Our findings suggest that, in addition to being less sensitive to erosive changes, readers of XR images are less self-aware of their diagnostic confidence and performance and will not be equally able to predict their accuracy as compared with cross-sectional imaging. We believe that this is due to the inherent technical disadvantages of projection radiography as superposition of bowel gas or osteophytes can lead to misinterpretation and false-positive results. Readers are aware of this fact, resulting in overall lower DC in XR and, subsequently, in less accurate prediction of their own diagnostic decision. This adds a further perspective to the current critical discussion about the use of XR in the diagnosis of axSpA [14, 22].

In addition, interestingly, and contrary to expectations, the combination of imaging modalities (MRI+CT and MRI+XR) did not result in significantly higher diagnostic confidence than MRI alone. A possible explanation may lie in the different degree of difficulty in interpreting these cases, which may represent a confounding factor.

This study was specifically planned to investigate the predictive power of DC for readers’ performance. We did this with a total nine readers with different levels of experience in musculoskeletal imaging and investigated DC scores separately for different modalities and combinations to identify differences related to experience and type of imaging modality. Our study has some limitations. Only images of SIJs were included in the scoring and the situation in spine imaging remains to be investigated. Intra-rater reliability was not assessed. Furthermore, readers were blinded to clinical information; access to this information could affect both DC and diagnostic accuracy. The imaging datasets used in this analysis were also used in the routine diagnostic process. This approach does carry the risk of bias from circular reasoning, as some of the radiologists included in the reading may have also been involved in the original reporting in the clinical setting. However, the reading results from this study were not part of the clinical diagnostic process, and given the lack of a widely accepted independent reference standard, this approach is common in axSpA studies. Nonetheless, we mitigated potential recall bias by including a large number of patients and implementing a meticulous anonymization process.
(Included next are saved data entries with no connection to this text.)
-- pv_equiv track=rewrite | github.com/iXioN/groover-concert-planning | concert_prog.py | _is_programation_possible_for_number_of_track
-- ===== SOURCE A (Python) =====
-- from typing import FrozenSet, Generator, Iterable, Iterator, List, Tuple, Union
--
-- def combinations(items: Union[List, Tuple], n: int) -> Iterator[Tuple[int]]:
--     """
--     A generator that yield all the UNIQUE combination items with n elements
--     Args:
--         items (list or tuple): The sequence of item to combine
--         n (int): The length of elements that will be present in the returned subsequences
--
--     Yields:
--         Iterator[Tuple[int]]: n lenght subsequences of elements combined from items
--     """
--     if n == 0:
--         yield tuple()
--     else:
--         for i in range(len(items)):
--             for sub in combinations(items[i + 1 :], n - 1):
--                 item = items[i]
--                 item = [item] if isinstance(item, int) else item
--                 yield tuple(item) + sub
--
-- def _is_programation_possible_for_number_of_track(
--     concert_premiere_length: int,
--     track_lenghts: Iterable[int],
--     number_of_tracks: int,
--     tolerence: int = 0,
-- ) -> bool:
--     """
--     a function that return a boolean depending if the programation is possible based on a possible number of tracks
--
--     Args:
--         concert_premiere_length (int): an integer that represent the time in minute of a concert premier
--         track_lenghts (Itcerable[int]): an iterable containing int that represent the track length in minutes
--         number_of_tracks (bool, optional): do you want to use the number of track to MAXIMUM_NUMBER_OF_TRACKS. Defaults to True.
--         tolerence (int, optional): The tolenrence in minutes the sum of track lenght can be arround the concert_premiere_length. Defaults to 0.
--
--     Returns:
--         bool: is the programation possible
--     """
--     for possible_tracks in combinations(track_lenghts, number_of_tracks):
--         # do the sum and verify if the sum is around the concert_premiere_length +/- the tolerence
--         if abs(sum(possible_tracks) - concert_premiere_length) <= tolerence:
--             return True
--     return False
-- ===== SOURCE B (Python) =====
-- def _is_programation_possible_for_number_of_track(
--     concert_premiere_length,
--     track_lenghts,
--     number_of_tracks,
--     tolerence=0,
-- ):
--     # Dynamic programming over (track count, total length) states: one pass
--     # over the tracks, keeping the set of achievable (count, sum) pairs with
--     # count capped at number_of_tracks, instead of enumerating combinations.
--     if number_of_tracks < 0:
--         return False
--     states = {(0, 0)}
--     for t in track_lenghts:
--         states |= {(k + 1, s + t) for (k, s) in states if k < number_of_tracks}
--     return any(
--         k == number_of_tracks and abs(s - concert_premiere_length) <= tolerence
--         for (k, s) in states
--     )
-- ===== Notes on version B (the rewrite author's own statement) =====
-- stated objective: alternative
-- what changed: Replaces the recursive enumeration of all C(n,k) combinations by a one-pass dynamic program over the set of reachable (track count, total length) states, capped at the requested count.
import Mathlib
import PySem

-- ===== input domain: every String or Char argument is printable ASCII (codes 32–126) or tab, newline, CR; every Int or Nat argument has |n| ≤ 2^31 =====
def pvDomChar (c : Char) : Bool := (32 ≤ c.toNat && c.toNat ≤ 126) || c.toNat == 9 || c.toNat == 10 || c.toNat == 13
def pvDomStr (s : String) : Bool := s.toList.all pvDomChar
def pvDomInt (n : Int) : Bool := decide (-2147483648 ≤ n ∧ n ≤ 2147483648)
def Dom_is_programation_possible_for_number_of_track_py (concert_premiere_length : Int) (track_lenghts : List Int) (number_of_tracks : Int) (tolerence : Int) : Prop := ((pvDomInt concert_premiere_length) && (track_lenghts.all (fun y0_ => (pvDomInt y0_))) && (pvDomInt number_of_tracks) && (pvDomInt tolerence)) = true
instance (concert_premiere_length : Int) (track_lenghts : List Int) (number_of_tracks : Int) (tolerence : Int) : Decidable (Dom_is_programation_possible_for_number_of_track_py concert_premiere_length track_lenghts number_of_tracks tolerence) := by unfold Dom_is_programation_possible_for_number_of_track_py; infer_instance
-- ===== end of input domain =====

-- B replaces A's enumeration of all k-element combinations by a one-pass set DP over
-- reachable (track count, total length) states; equivalence of the two ports is proved below.
-- ===== PORT A =====
-- combinations(items, n): yields all n-element combinations; the index loop over i with
-- recursion on items[i+1:] is transcribed as the peeled loop: head case (i = 0) ++ rest of the loop.
def pvCombA (items : List Int) (n : Int) : List (List Int) :=
  if n = 0 then [[]]
  else match items with
  | [] => []
  | x :: rest => ((pvCombA rest (n-1)).map (fun sub => x :: sub)) ++ pvCombA rest n

def is_programation_possible_for_number_of_track_py (concert_premiere_length : Int) (track_lenghts : List Int) (number_of_tracks : Int) (tolerence : Int) : Bool :=
  (pvCombA track_lenghts number_of_tracks).any
    (fun possible_tracks => decide (|possible_tracks.sum - concert_premiere_length| ≤ tolerence))

-- ===== PORT B =====
-- states |= {(k+1, s+t) for (k, s) in states if k < number_of_tracks}
def pvStepB (K : Int) (st : PySem.Set (Int × Int)) (t : Int) : PySem.Set (Int × Int) :=
  PySem.Set.union st
    (PySem.Set.ofList ((st.filter (fun p => decide (p.1 < K))).map (fun p => (p.1 + 1, p.2 + t))))

def is_programation_possible_for_number_of_track_py_alt (concert_premiere_length : Int) (track_lenghts : List Int) (number_of_tracks : Int) (tolerence : Int) : Bool :=
  if number_of_tracks < 0 then false
  else
    let states := track_lenghts.foldl (pvStepB number_of_tracks) (PySem.Set.ofList [((0:Int), (0:Int))])
    states.any (fun p => p.1 == number_of_tracks && decide (|p.2 - concert_premiere_length| ≤ tolerence))

-- ===== PRECONDITION & SPEC =====
def Spec_is_programation_possible_for_number_of_track_py (concert_premiere_length : Int) (track_lenghts : List Int) (number_of_tracks : Int) (tolerence : Int) (out : Bool) : Prop := out = is_programation_possible_for_number_of_track_py_alt concert_premiere_length track_lenghts number_of_tracks tolerence
instance (concert_premiere_length : Int) (track_lenghts : List Int) (number_of_tracks : Int) (tolerence : Int) (out : Bool) : Decidable (Spec_is_programation_possible_for_number_of_track_py concert_premiere_length track_lenghts number_of_tracks tolerence out) := by unfold Spec_is_programation_possible_for_number_of_track_py; infer_instance

-- ===== CLAIM (what is proved, stated in full; the proofs are below) =====
def Claim_equal_is_programation_possible_for_number_of_track_py : Prop := ∀ (concert_premiere_length : Int) (track_lenghts : List Int) (number_of_tracks : Int) (tolerence : Int), Dom_is_programation_possible_for_number_of_track_py concert_premiere_length track_lenghts number_of_tracks tolerence → Spec_is_programation_possible_for_number_of_track_py concert_premiere_length track_lenghts number_of_tracks tolerence (is_programation_possible_for_number_of_track_py concert_premiere_length track_lenghts number_of_tracks tolerence)

-- ===== LEMMAS AND PROOFS =====
lemma mem_pvCombA (sub : List Int) : ∀ (items : List Int) (n : Int),
    sub ∈ pvCombA items n ↔ sub.Sublist items ∧ (sub.length : Int) = n := by
  intro items
  induction items generalizing sub with
  | nil =>
    intro n
    rw [pvCombA]
    by_cases hn : n = 0
    · subst hn; simp [List.sublist_nil]
    · simp [hn, List.sublist_nil]
      rintro rfl; simp; omega
  | cons x rest ih =>
    intro n
    rw [pvCombA]
    by_cases hn : n = 0
    · subst hn
      simp only [if_true, List.mem_singleton]
      constructor
      · rintro rfl; simp
      · rintro ⟨-, hlen⟩
        have : sub.length = 0 := by omega
        simpa [List.length_eq_zero_iff] using this
    · simp only [hn, if_false, List.mem_append, List.mem_map]
      rw [List.sublist_cons_iff]
      constructor
      · rintro (⟨s, hs, rfl⟩ | h)
        · obtain ⟨hsl, hlen⟩ := (ih s _).1 hs
          refine ⟨Or.inr ⟨s, rfl, hsl⟩, by simp; omega⟩
        · obtain ⟨hsl, hlen⟩ := (ih sub _).1 h
          exact ⟨Or.inl hsl, hlen⟩
      · rintro ⟨hsl | ⟨r, rfl, hr⟩, hlen⟩
        · exact Or.inr ((ih sub n).2 ⟨hsl, hlen⟩)
        · refine Or.inl ⟨r, (ih r (n-1)).2 ⟨hr, by simp at hlen ⊢; omega⟩, rfl⟩

lemma mem_pvStepB (K : Int) (st : PySem.Set (Int × Int)) (t : Int) (p : Int × Int) :
    p ∈ pvStepB K st t ↔ p ∈ st ∨ ∃ r ∈ st, r.1 < K ∧ p = (r.1 + 1, r.2 + t) := by
  unfold pvStepB
  rw [PySem.Set.mem_union, PySem.Set.mem_ofList]
  simp only [List.mem_map, List.mem_filter, decide_eq_true_eq]
  constructor
  · rintro (h | ⟨r, ⟨hr, hrK⟩, rfl⟩)
    · exact Or.inl h
    · exact Or.inr ⟨r, hr, hrK, rfl⟩
  · rintro (h | ⟨r, hr, hrK, rfl⟩)
    · exact Or.inl h
    · exact Or.inr ⟨r, ⟨hr, hrK⟩, rfl⟩

lemma mem_foldB (K : Int) : ∀ (tl : List Int) (st : List (Int × Int)) (p : Int × Int),
    p ∈ tl.foldl (pvStepB K) st ↔ p ∈ st ∨
      ∃ q ∈ st, ∃ sub : List Int, sub.Sublist tl ∧ sub ≠ [] ∧
        p.1 = q.1 + sub.length ∧ p.2 = q.2 + sub.sum ∧ p.1 ≤ K := by
  intro tl
  induction tl with
  | nil => intro st p; simp
  | cons t rest ih =>
    intro st p
    rw [List.foldl_cons, ih]
    constructor
    · rintro (h | ⟨q, hq, sub, hsl, hne, h1, h2, hK⟩)
      · rw [mem_pvStepB] at h
        rcases h with h | ⟨r, hr, hrK, rfl⟩
        · exact Or.inl h
        · exact Or.inr ⟨r, hr, [t], by simp, by simp, by simp, by simp, by simp; omega⟩
      · rw [mem_pvStepB] at hq
        rcases hq with hq | ⟨r, hr, hrK, rfl⟩
        · exact Or.inr ⟨q, hq, sub, hsl.cons t, hne, h1, h2, hK⟩
        · refine Or.inr ⟨r, hr, t :: sub, hsl.cons₂ t, by simp, ?_, ?_, hK⟩
          · simp at h1 ⊢; omega
          · simp at h2 ⊢; omega
    · rintro (h | ⟨q, hq, sub, hsl, hne, h1, h2, hK⟩)
      · exact Or.inl (by rw [mem_pvStepB]; exact Or.inl h)
      · rw [List.sublist_cons_iff] at hsl
        rcases hsl with hsl | ⟨r, rfl, hr⟩
        · exact Or.inr ⟨q, by rw [mem_pvStepB]; exact Or.inl hq, sub, hsl, hne, h1, h2, hK⟩
        · have hqK : q.1 < K := by simp at h1; omega
          have hq' : (q.1 + 1, q.2 + t) ∈ pvStepB K st t := by
            rw [mem_pvStepB]; exact Or.inr ⟨q, hq, hqK, rfl⟩
          rcases eq_or_ne r [] with rfl | hr0
          · left
            have : p = (q.1 + 1, q.2 + t) := by
              simp at h1 h2
              exact Prod.ext (by omega) (by omega)
            rwa [this]
          · refine Or.inr ⟨(q.1 + 1, q.2 + t), hq', r, hr, hr0, ?_, ?_, hK⟩
            · simp at h1 ⊢; omega
            · simp at h2 ⊢; omega

-- ===== VERDICT =====
theorem is_programation_possible_for_number_of_track_py_spec : Claim_equal_is_programation_possible_for_number_of_track_py := by
  intro c tl k tol _
  unfold Spec_is_programation_possible_for_number_of_track_py
  unfold is_programation_possible_for_number_of_track_py is_programation_possible_for_number_of_track_py_alt
  rw [Bool.eq_iff_iff, List.any_eq_true]
  by_cases hk : k < 0
  · simp only [hk, if_true, Bool.false_eq_true, iff_false]
    rintro ⟨sub, hmem, -⟩
    have := (mem_pvCombA sub tl k).1 hmem
    omega
  · simp only [hk, if_false, List.any_eq_true]
    constructor
    · rintro ⟨sub, hmem, hpred⟩
      obtain ⟨hsl, hlen⟩ := (mem_pvCombA sub tl k).1 hmem
      by_cases hnil : sub = []
      · subst hnil
        refine ⟨((0:Int), (0:Int)), ?_, ?_⟩
        · rw [mem_foldB]; left; simp [PySem.Set.ofList]
        · simp at hlen hpred ⊢; simp [← hlen, hpred]
      · refine ⟨((sub.length : Int), sub.sum), ?_, ?_⟩
        · rw [mem_foldB]; right
          exact ⟨((0:Int),(0:Int)), by simp [PySem.Set.ofList], sub, hsl, hnil, by simp, by simp, by omega⟩
        · simp [hlen, hpred]
    · rintro ⟨p, hmem, hpred⟩
      rw [mem_foldB] at hmem
      simp only [Bool.and_eq_true, beq_iff_eq, decide_eq_true_eq] at hpred
      obtain ⟨hp1, hp2⟩ := hpred
      rcases hmem with h0 | ⟨q, hq, sub, hsl, -, hlen, hsum, -⟩
      · have : p = ((0:Int), (0:Int)) := by simpa [PySem.Set.ofList] using h0
        subst this
        refine ⟨[], ?_, ?_⟩
        · rw [mem_pvCombA]; simp at hp1 ⊢; omega
        · simpa using hp2
      · have hq0 : q = ((0:Int), (0:Int)) := by simpa [PySem.Set.ofList] using hq
        subst hq0
        refine ⟨sub, ?_, ?_⟩
        · rw [mem_pvCombA]; simp at hlen; exact ⟨hsl, by omega⟩
        · simp at hsum; rw [hsum] at hp2; simpa using hp2
-- pv_equiv track=rewrite | github.com/LoanpyDataHub/loanpy | loanpy/scapplier.py | get_mtx
-- ===== SOURCE A (Python) =====
-- from typing import Dict, Iterable, List, Tuple, Union
--
-- def get_mtx(target: Iterable, source: Iterable) -> List[List[int]]:
--     """
--     Called by loanpy.scapplier.Adrc.repair_phonotactics. Similar to
--     loanpy.scapplier.edit_distance_with2ops but without
--     weights (i.e. deletion and insertion
--     both always cost one) and the matrix is returned.
--     Draws a matrix of minimum edit distances between every substring of two
--     input strings.
--
--     :param target: The target word
--     :type target: iterable, e.g. str or list
--
--     :param source: The source word
--     :type source: iterable, e.g. str or list
--
--     :returns: A matrix where every cell tells the cost of turning one
--               substring to the other (only delete and insert with cost 1 for
--               both)
--     :rtype: list of lists
--
--     .. code-block:: python
--
--         >>> from loanpy.scapplier import get_mtx
--         >>> get_mtx("Bécs", "Pécs")
--         [[0, 1, 2, 3, 4],
--          [1, 2, 3, 4, 5],
--          [2, 3, 2, 3, 4],
--          [3, 4, 3, 2, 3],
--          [4, 5, 4, 3, 2]]
--         # What happens under the hood:
--         # deletion costs 1, insertion costs 1, so the distances are:
--         # B C D E  # hashtag stands for empty string
--         # 0 1 2 3 4  # distance B-#=1, BC-#=2, BCD-#=3, BCDE-#=4
--         # D 1 2 3 2 3  # distance D-#=1, D-B=2, D-BC=3, D-BCD=2, D-BCDE=3
--         # E 2 3 4 3 2  # distance DE-#=2, DE-B=3, DE-BC=4, DE-BCD=3, DE-BCDE=2
--         # the min. edit distance from BCDE-DE=2: delete B, delete C
--
--     .. seealso::
--         `YouTube tutorial by Rylan Fowers
--         <https://www.youtube.com/watch?v=AY2DZ4a9gyk>`_
--     """
--
--     # build matrix of correct size
--     target = ['#'] + [k for k in target]  # add hashtag as starting value
--     source = ['#'] + [k for k in source]  # starting value is always zero
--
--     # matrix consists of zeros at first. sol stands for solution.
--     sol = [[0 for _ in range(len(target))] for _ in range(len(source))]
--
--     # first row of matrix is 1,2,3,4,5,... as long as the target word is
--     sol[0] = [j for j in range(len(target))]
--
--     # first column is also 1,2,3,4,5....  as long as the source word is
--     for j in range(len(source)):
--         sol[j][0] = j
--
--     # Add anchor value
--     if target[1] != source[1]:  # if first letters of the 2 words r different
--         sol[1][1] = 2  # set the first value (upper left corner) to 2
--     # else it just stays zero
--
--     # loop through the indexes of the two words with a nested loop
--     for c in range(1, len(target)):
--         for r in range(1, len(source)):
--             if target[c] != source[r]:  # when the two letters are different
--                 # pick minimum of the 2 boxes to the left and above and add 1
--                 sol[r][c] = min(sol[r - 1][c], sol[r][c - 1]) + 1
--             else:  # but if the letters are different
--                 # pick the letter diagonally up left
--                 sol[r][c] = sol[r - 1][c - 1]
--
--     # returns the entire matrix. min edit distance in bottom right corner jff.
--     return sol
-- ===== SOURCE B (Python) =====
-- def get_mtx(target, source):
--     # LCS decomposition: build the longest-common-subsequence length table L,
--     # then every indel-distance cell is r + c - 2*L[r][c].
--     t, s = list(target), list(source)
--     L = [[0] * (len(t) + 1)]
--     for sc in s:
--         prev = L[-1]
--         row = [0]
--         for tc, p0, p1 in zip(t, prev, prev[1:]):
--             row.append(p0 + 1 if sc == tc else max(p1, row[-1]))
--         L.append(row)
--     return [[r + c - 2 * x for c, x in enumerate(Lr)] for r, Lr in enumerate(L)]
-- ===== Notes on version B (the rewrite author's own statement) =====
-- stated objective: alternative
-- what changed: B builds a longest-common-subsequence length table (a maximization DP with first row/column implicit zeros) and then derives every cell as r + c - 2*L[r][c], instead of A's direct cell-by-cell minimization of insert/delete costs with special-cased first row, first column and anchor cell.
import Mathlib
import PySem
In conclusion, DC allows prediction of readers’ performance in axSpA imaging. This is especially true for the interpretation of cross-sectional imaging modalities such as CT and MRI, which showed significantly higher DC scores for correct diagnoses across all reader experience groups. Therefore, we encourage the inclusion of self-reported DC in the interpretation of imaging findings in axSpA patients into radiology reports.

Supplementary Material

kead564_Supplementary_Data

kead564_supplementary_data.zip^{(1.7MB, zip)}

Acknowledgements

The authors thank Ms Bettina Herwig for language editing. The authors thank the Berlin Institute of Health for personal funding (S.T.U., J.R. and T.D.) and providing essential infrastructure for data collection.

Contributor Information

Sevtap Tugce Ulas, Department of Radiology, Charité – Universitätsmedizin Berlin, Campus Mitte, Humboldt-Universität zu Berlin, Freie Universität Berlin, Berlin, Germany; Berlin Institute of Health at Charité – Universitätsmedizin Berlin, Berlin, Germany.

Felix Radny, Department of Radiology, Charité – Universitätsmedizin Berlin, Campus Mitte, Humboldt-Universität zu Berlin, Freie Universität Berlin, Berlin, Germany.

Katharina Ziegeler, Department of Radiology, Charité – Universitätsmedizin Berlin, Campus Mitte, Humboldt-Universität zu Berlin, Freie Universität Berlin, Berlin, Germany.

Iris Eshed, Department of Diagnostic Imaging, Sheba Medical Center, affiliated with the Sackler School of Medicine, Tel Aviv University, Tel Aviv, Israel.

Juliane Greese, Department of Radiology, Charité – Universitätsmedizin Berlin, Campus Mitte, Humboldt-Universität zu Berlin, Freie Universität Berlin, Berlin, Germany.

Dominik Deppe, Department of Radiology, Charité – Universitätsmedizin Berlin, Campus Mitte, Humboldt-Universität zu Berlin, Freie Universität Berlin, Berlin, Germany.

Carsten Stelbrink, Department of Radiology, Charité – Universitätsmedizin Berlin, Campus Mitte, Humboldt-Universität zu Berlin, Freie Universität Berlin, Berlin, Germany.

Robert Biesen, Department of Rheumatology, Charité – Universitätsmedizin Berlin, Campus Mitte, Humboldt-Universität zu Berlin, Freie Universität Berlin, Berlin, Germany.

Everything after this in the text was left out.